Улица сера и безмолвна, муслиновые шторы пропускают сквозь свое сито подвижные и неподвижные тени, но меня это не волнует; улице я предпочитаю свой садик, который вызовет зависть у любого геометра — четкий прямоугольник, заключенный в строгие стены и прорезанный ровными тропинками, проложенными по шпагату.
Последние дни осени лишили его последних тайн, но три ели и одна лиственница хранят зеленое богатство, ведь эти упрямые деревья заключили пакт с зимой.
Мой сосед, преподобный отец Хигби, говорит, что я счастливый человек, поскольку живу в одиночестве.
Я согласен с Хигби, когда сижу перед аппетитно накрытым столом, ощущаю спиной метание саламандры в очаге и тону в ватных клубах трубочного дыма.
На улице царит ночь, тротуары обледенели; мимо шествует церковный староста мистер Бислоп. Он поскальзывается и падает.
Я смеюсь, отпиваю глоток чая и чувствую себя на верху блаженства — я не люблю мистера Бислопа.
Честно сказать, я никого не люблю. Я — старый холостяк-эгоист, и мои желания закон. Если я делаю исключение из правила полного равнодушия к роду человеческому, то оно касается только Пиффи. Рост у Пиффи равен шести футам, но он худ, как нитка; головка у него крохотная и словно продырявлена заплывшими свиными глазками и смешным круглым ротиком. Не буду говорить о носе, ибо у меня не хватает слов, чтобы описать пуговку розовой плоти, криво торчащую между глазками и ротиком.
На Пиффи всегда надет редингот немыслимой длины и невероятный жилет, на котором я однажды пересчитал пуговицы — их было ровно пятнадцать, и походили они на присоски осьминога.

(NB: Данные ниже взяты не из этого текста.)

-- pv_equiv track=rewrite | github.com/DataDog/integrations-core | ddev/src/ddev/config/secret_command.py | _escape_unquoted_backslashes
-- ===== SOURCE A (Python) =====
-- def _escape_unquoted_backslashes(command: str) -> str:
--     """Double backslashes that appear outside quoted regions.
--
--     POSIX shlex treats a bare ``\\`` as an escape character, eating the
--     following character.  Doubling unquoted backslashes before POSIX parsing
--     ensures they survive as literal path separators.  Backslashes inside
--     single or double quotes are left untouched: POSIX shlex already handles
--     them correctly there (all chars literal inside single quotes; only special
--     chars escaped inside double quotes).
--     """
--     result = []
--     in_single = False
--     in_double = False
--     for ch in command:
--         if ch == "'" and not in_double:
--             in_single = not in_single
--         elif ch == '"' and not in_single:
--             in_double = not in_double
--         elif ch == '\\' and not in_single and not in_double:
--             result.append('\\')  # prepend extra backslash so POSIX sees \\→\
--         result.append(ch)
--     return ''.join(result)
-- ===== SOURCE B (Python) =====
-- def _escape_unquoted_backslashes(command: str) -> str:
--     """Segment-based rewrite: split the command into quoted runs (consumed
--     whole, left untouched; an unterminated quote swallows the rest) and
--     unquoted runs (backslashes doubled), then join the segments."""
--     out = []
--     i = 0
--     n = len(command)
--     while i < n:
--         ch = command[i]
--         if ch == "'" or ch == '"':
--             j = command.find(ch, i + 1)
--             if j == -1:
--                 out.append(command[i:])
--                 i = n
--             else:
--                 out.append(command[i:j + 1])
--                 i = j + 1
--         else:
--             j = i
--             while j < n and command[j] != "'" and command[j] != '"':
--                 j += 1
--             out.append(command[i:j].replace('\\', '\\\\'))
--             i = j
--     return ''.join(out)
-- ===== Notes on version B (the rewrite author's own statement) =====
-- stated objective: alternative
-- what changed: Replaced the per-character state machine carrying in_single/in_double flags with a segment scanner that consumes each quoted run whole (unterminated quotes swallow the rest) and doubles backslashes only in the maximal unquoted runs between them.
import Mathlib
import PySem

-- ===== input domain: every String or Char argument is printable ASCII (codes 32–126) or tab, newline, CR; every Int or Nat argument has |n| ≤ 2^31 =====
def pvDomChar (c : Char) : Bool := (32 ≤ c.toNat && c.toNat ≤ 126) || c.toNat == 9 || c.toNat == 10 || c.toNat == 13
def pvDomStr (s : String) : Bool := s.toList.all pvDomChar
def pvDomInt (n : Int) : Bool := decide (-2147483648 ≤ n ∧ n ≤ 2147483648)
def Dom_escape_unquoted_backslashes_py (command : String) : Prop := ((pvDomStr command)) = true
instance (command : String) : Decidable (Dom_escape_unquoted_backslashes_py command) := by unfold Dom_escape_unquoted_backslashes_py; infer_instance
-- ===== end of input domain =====

-- B replaces A's per-character quote-state machine by a segment scanner (quoted runs copied
-- whole, unquoted runs backslash-doubled); objective: alternative decomposition, same cost.

-- ===== PORT A =====
-- A's loop: per-character scan carrying the two booleans in_single / in_double.
def pvGoA : List Char → Bool → Bool → List Char
  | [], _, _ => []
  | c :: cs, s, d =>
    if c = '\'' ∧ d = false then c :: pvGoA cs (!s) d
    else if c = '"' ∧ s = false then c :: pvGoA cs s (!d)
    else if c = '\\' ∧ s = false ∧ d = false then '\\' :: c :: pvGoA cs s d
    else c :: pvGoA cs s d

def escape_unquoted_backslashes_py (command : String) : String :=
  String.mk (pvGoA command.toList false false)

-- ===== PORT B =====
-- str.replace('\\', '\\\\') on an unquoted run
def pvDbl (l : List Char) : List Char :=
  l.flatMap (fun c => if c = '\\' then ['\\', '\\'] else [c])

-- segment scanner: a quote char consumes up to its matching quote (or the rest of the
-- string if unterminated, as command.find returns -1); otherwise the maximal unquoted
-- run is taken and its backslashes doubled.
def pvSeg : List Char → List Char
  | [] => []
  | c :: cs =>
    if c = '\'' ∨ c = '"' then
      match _h : cs.dropWhile (fun x => x != c) with
      | [] => c :: cs.takeWhile (fun x => x != c)
      | _ :: rest' => c :: cs.takeWhile (fun x => x != c) ++ c :: pvSeg rest'
    else
      pvDbl ((c :: cs).takeWhile (fun x => !(x == '\'') && !(x == '"'))) ++
        pvSeg ((c :: cs).dropWhile (fun x => !(x == '\'') && !(x == '"')))
termination_by l => l.length
decreasing_by
  · have h1 : (cs.dropWhile (fun x => x != c)).length ≤ cs.length :=
      List.length_dropWhile_le ..
    rw [_h] at h1
    simp at h1 ⊢
    omega
  · have hc : (!(c == '\'') && !(c == '"')) = true := by
      simp only [Bool.and_eq_true, Bool.not_eq_eq_eq_not, Bool.not_true, beq_eq_false_iff_ne]
      exact ⟨fun h => ‹¬(c = '\'' ∨ c = '"')› (Or.inl h) |>.elim, fun h => ‹¬(c = '\'' ∨ c = '"')› (Or.inr h) |>.elim⟩
    rw [List.dropWhile_cons, if_pos hc]
    have := List.length_dropWhile_le (p := fun x => !(x == '\'') && !(x == '"')) (l := cs)
    simp
    omega

def escape_unquoted_backslashes_py_alt (command : String) : String :=
  String.mk (pvSeg command.toList)

-- ===== PRECONDITION & SPEC =====
def Spec_escape_unquoted_backslashes_py (command : String) (out : String) : Prop := out = escape_unquoted_backslashes_py_alt command
instance (command : String) (out : String) : Decidable (Spec_escape_unquoted_backslashes_py command out) := by unfold Spec_escape_unquoted_backslashes_py; infer_instance

-- ===== CLAIM (what is proved, stated in full; the proofs are below) =====
def Claim_equal_escape_unquoted_backslashes_py : Prop := ∀ (command : String), Dom_escape_unquoted_backslashes_py command → Spec_escape_unquoted_backslashes_py command (escape_unquoted_backslashes_py command)

-- ===== LEMMAS AND PROOFS =====

-- inside single quotes A copies characters literally until the closing single quote
lemma goA_single (run rest : List Char) (h : ∀ x ∈ run, x ≠ '\'') :
    pvGoA (run ++ rest) true false = run ++ pvGoA rest true false := by
  induction run with
  | nil => simp
  | cons a l ih =>
    have ha : a ≠ '\'' := h a (by simp)
    simp only [List.cons_append, pvGoA]
    rw [if_neg (by simp [ha]), if_neg (by simp), if_neg (by simp)]
    simp [ih (fun x hx => h x (by simp [hx]))]

-- inside double quotes A copies characters literally until the closing double quote
lemma goA_double (run rest : List Char) (h : ∀ x ∈ run, x ≠ '"') :
    pvGoA (run ++ rest) false true = run ++ pvGoA rest false true := by
  induction run with
  | nil => simp
  | cons a l ih =>
    have ha : a ≠ '"' := h a (by simp)
    simp only [List.cons_append, pvGoA]
    rw [if_neg (by simp), if_neg (by simp [ha]), if_neg (by simp)]
    simp [ih (fun x hx => h x (by simp [hx]))]

-- outside quotes A doubles backslashes across a quote-free run
lemma goA_unquoted (run rest : List Char) (h : ∀ x ∈ run, x ≠ '\'' ∧ x ≠ '"') :
    pvGoA (run ++ rest) false false = pvDbl run ++ pvGoA rest false false := by
  induction run with
  | nil => simp [pvDbl]
  | cons a l ih =>
    have ha := h a (by simp)
    have ih' := ih (fun x hx => h x (by simp [hx]))
    by_cases hb : a = '\\'
    · simp only [List.cons_append, pvGoA]
      rw [if_neg (by simp [ha.1]), if_neg (by simp [ha.2]), if_pos (by simp [hb])]
      simp [pvDbl, hb, ih']
    · simp only [List.cons_append, pvGoA]
      rw [if_neg (by simp [ha.1]), if_neg (by simp [ha.2]), if_neg (by simp [hb])]
      simp [pvDbl, hb, ih']

lemma dropWhile_head_false {p : Char → Bool} {l : List Char} {q : Char} {r : List Char}
    (h : l.dropWhile p = q :: r) : p q = false := by
  have h2 : l.dropWhile p ≠ [] := by simp [h]
  have := List.head_dropWhile_not (l := l) (p := p) h2
  simpa [h] using this

lemma pvSeg_quote (c : Char) (cs : List Char) (hc : c = '\'' ∨ c = '"') :
    pvSeg (c :: cs) =
      (match cs.dropWhile (fun x => x != c) with
        | [] => c :: cs.takeWhile (fun x => x != c)
        | _ :: rest' => c :: cs.takeWhile (fun x => x != c) ++ c :: pvSeg rest') := by
  rw [pvSeg]
  rw [if_pos hc]
  cases hdw : cs.dropWhile (fun x => x != c) <;> simp

lemma pvSeg_unquoted (c : Char) (cs : List Char) (hc : ¬ (c = '\'' ∨ c = '"')) :
    pvSeg (c :: cs) =
      pvDbl ((c :: cs).takeWhile (fun x => !(x == '\'') && !(x == '"'))) ++
        pvSeg ((c :: cs).dropWhile (fun x => !(x == '\'') && !(x == '"'))) := by
  rw [pvSeg]
  rw [if_neg hc]

lemma goA_eq_seg : ∀ (n : ℕ) (l : List Char), l.length ≤ n → pvGoA l false false = pvSeg l := by
  intro n
  induction n with
  | zero =>
    intro l hl
    have : l = [] := List.eq_nil_of_length_eq_zero (Nat.le_zero.mp hl)
    simp [this, pvGoA, pvSeg]
  | succ n ih =>
    intro l hl
    match l with
    | [] => simp [pvGoA, pvSeg]
    | c :: cs =>
      simp only [List.length_cons] at hl
      by_cases hq : c = '\'' ∨ c = '"'
      · -- quoted segment
        have htd := List.takeWhile_append_dropWhile (p := fun x => x != c) (l := cs)
        have hrun : ∀ x ∈ cs.takeWhile (fun x => x != c), x ≠ c := by
          intro x hx
          have := List.mem_takeWhile_imp hx
          simpa using this
        have hlen : (cs.dropWhile (fun x => x != c)).length ≤ cs.length :=
          List.length_dropWhile_le ..
        rw [pvSeg_quote c cs hq]
        rcases hq with hq | hq
        all_goals subst hq
        · -- single quote
          have hstep : pvGoA ('\'' :: cs) false false = '\'' :: pvGoA cs true false := by
            simp [pvGoA]
          have hL : pvGoA cs true false
              = cs.takeWhile (fun x => x != '\'') ++ pvGoA (cs.dropWhile (fun x => x != '\'')) true false := by
            conv_lhs => rw [← htd]
            exact goA_single _ _ hrun
          rw [hstep, hL]
          match hdw : cs.dropWhile (fun x => x != '\'') with
          | [] => simp [pvGoA]
          | q :: rest' =>
            have hq' : q = '\'' := by simpa using dropWhile_head_false hdw
            subst hq'
            have hstep2 : pvGoA ('\'' :: rest') true false = '\'' :: pvGoA rest' false false := by
              simp [pvGoA]
            have hr : rest'.length ≤ n := by rw [hdw] at hlen; simp at hlen; omega
            rw [hstep2, ih rest' hr]
            simp
        · -- double quote
          have hstep : pvGoA ('"' :: cs) false false = '"' :: pvGoA cs false true := by
            simp [pvGoA]
          have hL : pvGoA cs false true
              = cs.takeWhile (fun x => x != '"') ++ pvGoA (cs.dropWhile (fun x => x != '"')) false true := by
            conv_lhs => rw [← htd]
            exact goA_double _ _ hrun
          rw [hstep, hL]
          match hdw : cs.dropWhile (fun x => x != '"') with
          | [] => simp [pvGoA]
          | q :: rest' =>
            have hq' : q = '"' := by simpa using dropWhile_head_false hdw
            subst hq'
            have hstep2 : pvGoA ('"' :: rest') false true = '"' :: pvGoA rest' false false := by
              simp [pvGoA]
            have hr : rest'.length ≤ n := by rw [hdw] at hlen; simp at hlen; omega
            rw [hstep2, ih rest' hr]
            simp
      · -- unquoted segment
        rw [not_or] at hq
        have hc : (!(c == '\'') && !(c == '"')) = true := by simp [hq.1, hq.2]
        have htd := List.takeWhile_append_dropWhile
          (p := fun x => !(x == '\'') && !(x == '"')) (l := c :: cs)
        have hrun : ∀ x ∈ (c :: cs).takeWhile (fun x => !(x == '\'') && !(x == '"')),
            x ≠ '\'' ∧ x ≠ '"' := by
          intro x hx
          have := List.mem_takeWhile_imp hx
          simpa using this
        have hdrop : (c :: cs).dropWhile (fun x => !(x == '\'') && !(x == '"'))
            = cs.dropWhile (fun x => !(x == '\'') && !(x == '"')) := by
          rw [List.dropWhile_cons, if_pos hc]
        have hlen : ((c :: cs).dropWhile (fun x => !(x == '\'') && !(x == '"'))).length ≤ n := by
          rw [hdrop]
          have := List.length_dropWhile_le (p := fun x => !(x == '\'') && !(x == '"')) (l := cs)
          omega
        have hL : pvGoA (c :: cs) false false
            = pvDbl ((c :: cs).takeWhile (fun x => !(x == '\'') && !(x == '"')))
              ++ pvGoA ((c :: cs).dropWhile (fun x => !(x == '\'') && !(x == '"'))) false false := by
          conv_lhs => rw [← htd]
          exact goA_unquoted _ _ hrun
        rw [hL, pvSeg_unquoted c cs (by simp [hq.1, hq.2]), ih _ hlen]

-- ===== VERDICT (by name: the statement is the Claim_ definition above) =====
theorem escape_unquoted_backslashes_py_spec : Claim_equal_escape_unquoted_backslashes_py := by
  intro command _
  unfold Spec_escape_unquoted_backslashes_py escape_unquoted_backslashes_py escape_unquoted_backslashes_py_alt
  rw [goA_eq_seg command.toList.length command.toList (le_refl _)]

Когда идет дождь или стоит холод, он накрывается желтым плащом, становясь похожим на бродячую будку.
У Пиффи длинные конические пальцы, которыми он извлекает из всех предметов противные протяжные звуки. Мне кажется, эти предметы должны испытывать боль от его постукиваний, хотя люди отказывают предметам в способности ощущать.

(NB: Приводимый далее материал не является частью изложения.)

def count (n : Int) : Int :=
  let target := 2 * n
  let nums := PySem.List.pyRange 1 (n + 1) 1
  countOuterA target nums (PySem.List.enumerate nums 0) 0

-- ===== PORT B =====
-- _row(m, K): closed-form sum over n2 in [1, K] of c // 2 (c = n2 - |2*n2 - m| - 1, only when c >= 0)
def pvRow (m K : Int) : Int :=
  let lo1 := max 1 (PySem.Int.floordiv (m + 3) 3)
  let hi1 := min K (PySem.Int.floordiv m 2)
  let t1 :=
    if lo1 ≤ hi1 then
      let L := hi1 - lo1 + 1
      let c0 := 3 * lo1 - m - 1
      let numOdd := if PySem.Int.mod c0 2 = 0 then PySem.Int.floordiv L 2
                    else PySem.Int.floordiv (L + 1) 2
      PySem.Int.floordiv (L * c0 + PySem.Int.floordiv (3 * L * (L - 1)) 2 - numOdd) 2
    else 0
  let lo2 := PySem.Int.floordiv m 2 + 1
  let hi2 := min K (m - 1)
  let t2 :=
    if lo2 ≤ hi2 then
      PySem.Int.floordiv ((m - lo2 - 1) ^ 2) 4 - PySem.Int.floordiv ((m - hi2 - 2) ^ 2) 4
    else 0
  t1 + t2

def count_alt (n : Int) : Int :=
  (PySem.List.pyRange 1 (n + 1) 1).foldl (fun total n1 => total + pvRow (2 * n - n1) (n1 - 1)) 0

-- ===== PRECONDITION & SPEC =====
def Spec_count (n : Int) (out : Int) : Prop := out = count_alt n
instance (n : Int) (out : Int) : Decidable (Spec_count n out) := by unfold Spec_count; infer_instance

-- ===== CLAIM (what is proved, stated in full; the proofs are below) =====
def Claim_equal_count : Prop := ∀ (n : Int), Dom_count n → Spec_count n (count n)

-- ===== LEMMAS AND PROOFS =====

-- the inner-loop summand, as a function of m = target - n1 and k = n2
def fTerm (m k : Int) : Int :=
  if k - |2 * k - m| - 1 < 0 then 0 else (k - |2 * k - m| - 1) / 2

-- floordiv/mod by positive literals are Lean's ediv/emod
theorem fd2 (a : Int) : PySem.Int.floordiv a 2 = a / 2 :=
  PySem.Int.floordiv_eq_ediv_of_pos (by norm_num)
theorem fd3 (a : Int) : PySem.Int.floordiv a 3 = a / 3 :=
  PySem.Int.floordiv_eq_ediv_of_pos (by norm_num)
theorem fd4 (a : Int) : PySem.Int.floordiv a 4 = a / 4 :=
  PySem.Int.floordiv_eq_ediv_of_pos (by norm_num)
theorem md2 (a : Int) : PySem.Int.mod a 2 = a % 2 :=
  PySem.Int.mod_eq_emod_of_pos (by norm_num)

-- piece-1 closed form: numerator and the formula itself
def Nval (c0 L : Int) : Int :=
  L * c0 + (3 * L * (L - 1)) / 2 - (if c0 % 2 = 0 then L / 2 else (L + 1) / 2)

def Fm (c0 L : Int) : Int := Nval c0 L / 2

def Ssq (x : Int) : Int := x ^ 2 / 4

-- pvRow written with the proof-side combinators
theorem pvRow_char (m K : Int) :
    pvRow m K =
      (if max 1 ((m + 3) / 3) ≤ min K (m / 2) then
        Fm (3 * max 1 ((m + 3) / 3) - m - 1) (min K (m / 2) - max 1 ((m + 3) / 3) + 1)
      else 0) +
      (if m / 2 + 1 ≤ min K (m - 1) then
        Ssq (m - (m / 2 + 1) - 1) - Ssq (m - min K (m - 1) - 2)
      else 0) := by
  simp only [pvRow, Fm, Nval, Ssq, fd2, fd3, fd4, md2]

theorem even3LL (L : Int) : (3 * L * (L - 1)) % 2 = 0 := by
  rcases Int.even_mul_succ_self (L - 1) with ⟨t, ht⟩
  have h : 3 * L * (L - 1) = 3 * (t + t) := by
    calc 3 * L * (L - 1) = 3 * ((L - 1) * (L - 1 + 1)) := by ring
    _ = 3 * (t + t) := by rw [ht]
  omega

theorem Fm_zero (c0 : Int) : Fm c0 0 = 0 := by
  simp only [Fm, Nval]; split <;> norm_num

theorem Nval_step (c0 L : Int) :
    Nval c0 (L + 1) = Nval c0 L + (c0 + 3 * L) - (c0 + 3 * L) % 2 := by
  simp only [Nval]
  have h1 : (L + 1) * c0 = L * c0 + c0 := by ring
  have h2 : 3 * (L + 1) * (L + 1 - 1) = 3 * L * (L - 1) + 6 * L := by ring
  have h3 := even3LL L
  rw [h1, h2]
  generalize L * c0 = P at *
  generalize 3 * L * (L - 1) = Q at *
  obtain ⟨q, rfl⟩ : ∃ q, Q = 2 * q := ⟨Q / 2, by omega⟩
  rw [show (2 * q + 6 * L) / 2 = q + 3 * L by omega, show (2 * q) / 2 = q by omega]
  by_cases hpar : c0 % 2 = 0
  · simp only [if_pos hpar]
    obtain ⟨a, rfl⟩ : ∃ a, c0 = 2 * a := ⟨c0 / 2, by omega⟩
    rcases Int.even_or_odd L with ⟨l, rfl⟩ | ⟨l, rfl⟩
    · rw [show (l + l + 1) / 2 = l by omega, show (l + l) / 2 = l by omega,
          show (2 * a + 3 * (l + l)) % 2 = 0 by omega]
      ring
    · rw [show (2 * l + 1 + 1) / 2 = l + 1 by omega, show (2 * l + 1) / 2 = l by omega,
          show (2 * a + 3 * (2 * l + 1)) % 2 = 1 by omega]
      ring
  · simp only [if_neg hpar]
    obtain ⟨a, rfl⟩ : ∃ a, c0 = 2 * a + 1 := ⟨c0 / 2, by omega⟩
    rcases Int.even_or_odd L with ⟨l, rfl⟩ | ⟨l, rfl⟩
    · rw [show (l + l + 1 + 1) / 2 = l + 1 by omega, show (l + l + 1) / 2 = l by omega,
          show (2 * a + 1 + 3 * (l + l)) % 2 = 1 by omega]
      ring
    · rw [show (2 * l + 1 + 1 + 1) / 2 = l + 1 by omega, show (2 * l + 1 + 1) / 2 = l + 1 by omega,
          show (2 * a + 1 + 3 * (2 * l + 1)) % 2 = 0 by omega]
      ring

theorem Nval_even (c0 : Int) : ∀ L : Int, 0 ≤ L → Nval c0 L % 2 = 0 := by
  intro L hL
  induction L, hL using Int.le_induction with
  | base => simp only [Nval]; split <;> norm_num
  | succ L hL ih =>
    rw [Nval_step]
    generalize Nval c0 L = A at *
    generalize c0 + 3 * L = B at *
    omega

theorem Fm_step (c0 L : Int) (hL : 0 ≤ L) : Fm c0 (L + 1) = Fm c0 L + (c0 + 3 * L) / 2 := by
  have hN := Nval_even c0 L hL
  simp only [Fm]
  rw [Nval_step]
  generalize Nval c0 L = A at *
  generalize c0 + 3 * L = B at *
  omega

theorem Ssq_step (y : Int) (_hy : 0 ≤ y) : Ssq y - Ssq (y - 1) = y / 2 := by
  simp only [Ssq]
  rcases Int.even_or_odd y with ⟨t, ht⟩ | ⟨t, ht⟩
  · have h1 : y ^ 2 = 4 * (t * t) := by rw [ht]; ring
    have h2 : (y - 1) ^ 2 = 4 * (t * t) - 4 * t + 1 := by rw [ht]; ring
    rw [h1, h2]; generalize t * t = u; omega
  · have h1 : y ^ 2 = 4 * (t * t) + 4 * t + 1 := by rw [ht]; ring
    have h2 : (y - 1) ^ 2 = 4 * (t * t) := by rw [ht]; ring
    rw [h1, h2]; generalize t * t = u; omega

theorem row_zero (m : Int) : pvRow m 0 = 0 := by
  rw [pvRow_char]
  rw [if_neg (by omega), if_neg (by omega)]
  norm_num

theorem row_step (m K : Int) (hK : 0 ≤ K) : pvRow m (K + 1) = pvRow m K + fTerm m (K + 1) := by
  rw [pvRow_char, pvRow_char]
  by_cases hA : K + 1 ≤ m / 2
  · -- new term (if any) falls in piece 1; piece 2 empty on both sides
    have habs : |2 * (K + 1) - m| = m - 2 * (K + 1) := by
      rw [abs_of_nonpos (by omega)]; ring
    rw [if_neg (show ¬ (m / 2 + 1 ≤ min (K + 1) (m - 1)) by omega),
        if_neg (show ¬ (m / 2 + 1 ≤ min K (m - 1)) by omega)]
    by_cases hlo : max 1 ((m + 3) / 3) ≤ K + 1
    · -- piece 1 grows by one term
      have hm2 : 2 ≤ m := by omega
      have hq3 : max 1 ((m + 3) / 3) = (m + 3) / 3 := by omega
      rw [hq3, show min (K + 1) (m / 2) = K + 1 by omega,
          show min K (m / 2) = K by omega]
      have hf : fTerm m (K + 1) = (3 * (K + 1) - m - 1) / 2 := by
        simp only [fTerm, habs]
        rw [if_neg (by omega), show K + 1 - (m - 2 * (K + 1)) - 1 = 3 * (K + 1) - m - 1 by ring]
      rw [hf, if_pos (by omega)]
      by_cases hK1 : (m + 3) / 3 ≤ K
      · rw [if_pos (by omega)]
        rw [show K + 1 - (m + 3) / 3 + 1 = (K - (m + 3) / 3 + 1) + 1 by ring]
        rw [Fm_step _ _ (by omega)]
        generalize Fm (3 * ((m + 3) / 3) - m - 1) (K - (m + 3) / 3 + 1) = X
        omega
      · rw [if_neg (by omega)]
        rw [show K + 1 - (m + 3) / 3 + 1 = (0 : Int) + 1 by omega]
        rw [Fm_step _ 0 le_rfl, Fm_zero]
        omega
    · -- new term is below the piece-1 window: c < 0, nothing changes
      have hf : fTerm m (K + 1) = 0 := by
        simp only [fTerm, habs]
        rw [if_pos (by omega)]
      rw [hf, if_neg (by omega), if_neg (by omega)]
      norm_num
  · -- new term (if any) falls in piece 2; piece 1 unchanged
    have habs : |2 * (K + 1) - m| = 2 * (K + 1) - m := abs_of_nonneg (by omega)
    rw [show min (K + 1) (m / 2) = min K (m / 2) by omega]
    by_cases hB : K + 1 ≤ m - 1
    · have hf : fTerm m (K + 1) = (m - K - 2) / 2 := by
        simp only [fTerm, habs]
        rw [if_neg (by omega), show K + 1 - (2 * (K + 1) - m) - 1 = m - K - 2 by ring]
      rw [hf, show min (K + 1) (m - 1) = K + 1 by omega,
          if_pos (show m / 2 + 1 ≤ K + 1 by omega)]
      by_cases hg : m / 2 + 1 ≤ K
      · rw [show min K (m - 1) = K by omega, if_pos (show m / 2 + 1 ≤ K by omega)]
        have hstep := Ssq_step (m - K - 2) (by omega)
        rw [show m - (K + 1) - 2 = m - K - 2 - 1 by ring]
        generalize hX : Fm (3 * max 1 ((m + 3) / 3) - m - 1) (min K (m / 2) - max 1 ((m + 3) / 3) + 1) = X at *
        generalize Ssq (m - (m / 2 + 1) - 1) = S1 at *
        generalize Ssq (m - K - 2 - 1) = S2 at *
        generalize Ssq (m - K - 2) = S3 at *
        omega
      · rw [if_neg (show ¬ (m / 2 + 1 ≤ min K (m - 1)) by omega)]
        have hKq : K = m / 2 := by omega
        have hstep := Ssq_step (m - (m / 2 + 1) - 1) (by omega)
        rw [show m - (K + 1) - 2 = m - (m / 2 + 1) - 1 - 1 by omega]
        generalize hX : Fm (3 * max 1 ((m + 3) / 3) - m - 1) (min K (m / 2) - max 1 ((m + 3) / 3) + 1) = X at *
        generalize Ssq (m - (m / 2 + 1) - 1) = S1 at *
        generalize Ssq (m - (m / 2 + 1) - 1 - 1) = S2 at *
        omega
    · -- past the piece-2 window: c < 0, nothing changes
      have hf : fTerm m (K + 1) = 0 := by
        simp only [fTerm, habs]
        rw [if_pos (by omega)]
      rw [hf, show min (K + 1) (m - 1) = min K (m - 1) by omega]
      norm_num

theorem row_eq (m : Int) :
    ∀ K : Int, 0 ≤ K →
      pvRow m K = ((PySem.List.pyRange 1 (K + 1) 1).map (fTerm m)).sum := by
  intro K hK
  induction K, hK using Int.le_induction with
  | base =>
    rw [PySem.List.pyRange_one_eq_nil (by omega)]
    simpa using row_zero m
  | succ K hK ih =>
    rw [PySem.List.pyRange_one_succ_right (by omega), List.map_append, List.sum_append]
    rw [row_step m K hK, ih]
    simp

theorem innerA_no_break (target n1 : Int) :
    ∀ (l : List Int) (acc : Int), (∀ x ∈ l, 0 ≤ target - (n1 + x)) →
      countInnerA target n1 l acc = acc + (l.map (fTerm (target - n1))).sum := by
  intro l
  induction l with
  | nil => intro acc _; simp [countInnerA]
  | cons x rest ih =>
    intro acc h
    have ha : ¬ (target - (n1 + x) < 0) := by
      have := h x (by simp); omega
    have harg : x - (target - (n1 + x)) = 2 * x - (target - n1) := by ring
    simp only [countInnerA, if_neg ha, harg]
    by_cases hc : x - |2 * x - (target - n1)| - 1 < 0
    · have hfx : fTerm (target - n1) x = 0 := by
        simp only [fTerm]; rw [if_pos hc]
      rw [if_pos hc, ih acc (fun y hy => h y (List.mem_cons_of_mem x hy))]
      simp [hfx]
    · have hfx : fTerm (target - n1) x = (x - |2 * x - (target - n1)| - 1) / 2 := by
        simp only [fTerm]; rw [if_neg hc]
      have htd : PySem.Int.truncdiv (x - |2 * x - (target - n1)| - 1) 2
          = (x - |2 * x - (target - n1)| - 1) / 2 := by
        unfold PySem.Int.truncdiv
        rw [Int.tdiv_eq_ediv_of_nonneg (by omega)]
      rw [if_neg hc, ih _ (fun y hy => h y (List.mem_cons_of_mem x hy)), htd]
      simp only [List.map_cons, List.sum_cons, hfx]
      ring

theorem slice_pyRange (n i : Int) (h0 : 0 ≤ i) (hi : i ≤ n) :
    PySem.List.slice (PySem.List.pyRange 1 (n + 1) 1) (some 0) (some i) =
      PySem.List.pyRange 1 (i + 1) 1 := by
  rw [PySem.List.pyRange_one_append 1 (i + 1) (n + 1) (by omega) (by omega)]
  simp only [PySem.List.slice_zero_start, PySem.List.slice_to _ h0]
  rw [List.take_append_of_le_length (by simp only [PySem.List.length_pyRange_one]; omega)]
  rw [List.take_of_length_le (by simp only [PySem.List.length_pyRange_one]; omega)]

Мой единственный друг — о! какое смелое слово — довольно часто занимает у меня деньги, не очень большие, но никогда их не возвращает. Я не требую их обратно, поскольку обязан ему странными и весьма яркими переживаниями. Пиффи — истинный охотник за тайнами и делится со мною своими потрясающими открытиями. Благодаря ему я познакомился с Человеком Дождя, а вернее, с бродячим зонтиком, огромным зонтом из зеленой хлопковой ткани, который самостоятельно прогуливается по пустырям Патни Коммонс, и никто его не держит в руке.